* [Exercise aim]: Tally every line in the entries below that holds "stated", then give only the total.

* [Available records]:
-- pv_equiv track=rewrite | github.com/naydichev/advent-of-code-solutions | 2018/18/puzzle_2.py | resource_value
-- ===== SOURCE A (Python) =====
-- TREES = "|"
--
-- LUMBERYARD = "#"
--
-- def resource_value(forest):
--     trees = 0
--     lumberyard = 0
--     for c in forest:
--         if c == TREES:
--             trees += 1
--         elif c == LUMBERYARD:
--             lumberyard += 1
--
--     return trees * lumberyard
-- ===== SOURCE B (Python) =====
-- from collections import Counter
--
-- TREES = "|"
--
-- LUMBERYARD = "#"
--
-- def resource_value(forest):
--     counts = Counter(forest)
--     return counts[TREES] * counts[LUMBERYARD]
-- ===== Notes on version B (the rewrite author's own statement) =====
-- stated objective: idiomatic
-- what changed: Replaces the two guarded integer accumulators and per-character branching with a single Counter histogram built in one pass, then two default-0 lookups multiplied.
import Mathlib
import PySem

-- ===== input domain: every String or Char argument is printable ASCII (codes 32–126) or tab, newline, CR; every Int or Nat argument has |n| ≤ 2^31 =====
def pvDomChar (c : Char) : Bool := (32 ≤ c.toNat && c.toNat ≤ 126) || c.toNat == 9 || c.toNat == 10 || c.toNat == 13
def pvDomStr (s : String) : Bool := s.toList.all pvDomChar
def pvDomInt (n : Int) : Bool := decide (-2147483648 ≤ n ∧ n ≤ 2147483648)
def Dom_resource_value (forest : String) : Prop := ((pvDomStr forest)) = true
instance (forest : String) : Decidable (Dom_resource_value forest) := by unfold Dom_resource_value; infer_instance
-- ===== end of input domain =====

-- B replaces A's two guarded accumulators with a single Counter histogram plus two default-0 lookups (idiomatic, same cost).


-- ===== PORT A =====
-- Port A: fold over the characters with two counters, branching per character.
def pvStepA (p : Int × Int) (c : Char) : Int × Int :=
  if c == '|' then (p.1 + 1, p.2)
  else if c == '#' then (p.1, p.2 + 1)
  else p

def resource_value (forest : String) : Int :=
  let st := forest.toList.foldl pvStepA (0, 0)
  st.1 * st.2

-- ===== PORT B =====
-- Port B: build a full character histogram (Counter) once, then two default-0 lookups.
def resource_value_alt (forest : String) : Int :=
  let counts := PySem.Dict.counter forest.toList
  counts.getD '|' 0 * counts.getD '#' 0

-- ===== PRECONDITION & SPEC =====
def Spec_resource_value (forest : String) (out : Int) : Prop := out = resource_value_alt forest
instance (forest : String) (out : Int) : Decidable (Spec_resource_value forest out) := by unfold Spec_resource_value; infer_instance

-- ===== CLAIM (what is proved, stated in full; the proofs are below) =====
def Claim_equal_resource_value : Prop := ∀ (forest : String), Dom_resource_value forest → Spec_resource_value forest (resource_value forest)

-- ===== LEMMAS AND PROOFS =====

-- ===== VERDICT (by name: the statement is the Claim_ definition above) =====
theorem pv_foldl_counts (l : List Char) (t y : Int) :
    l.foldl pvStepA (t, y) = (t + l.count '|', y + l.count '#') := by
  induction l generalizing t y with
  | nil => simp
  | cons c l ih =>
    rw [List.foldl_cons]
    by_cases h1 : c = '|'
    · subst h1
      rw [show pvStepA (t, y) '|' = (t + 1, y) from rfl, ih, Prod.ext_iff]
      simp
      omega
    · by_cases h2 : c = '#'
      · subst h2
        rw [show pvStepA (t, y) '#' = (t, y + 1) from rfl, ih, Prod.ext_iff]
        simp [List.count_cons, Ne.symm h1]
        omega
      · rw [show pvStepA (t, y) c = (t, y) by simp [pvStepA, h1, h2], ih, Prod.ext_iff]
        simp [List.count_cons, Ne.symm h1, Ne.symm h2]
        exact ⟨h1, h2⟩

theorem resource_value_spec : Claim_equal_resource_value := by
  intro forest _
  unfold Spec_resource_value resource_value resource_value_alt
  rw [pv_foldl_counts]
  simp [PySem.Dict.getD_counter]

* [Written reply]: 2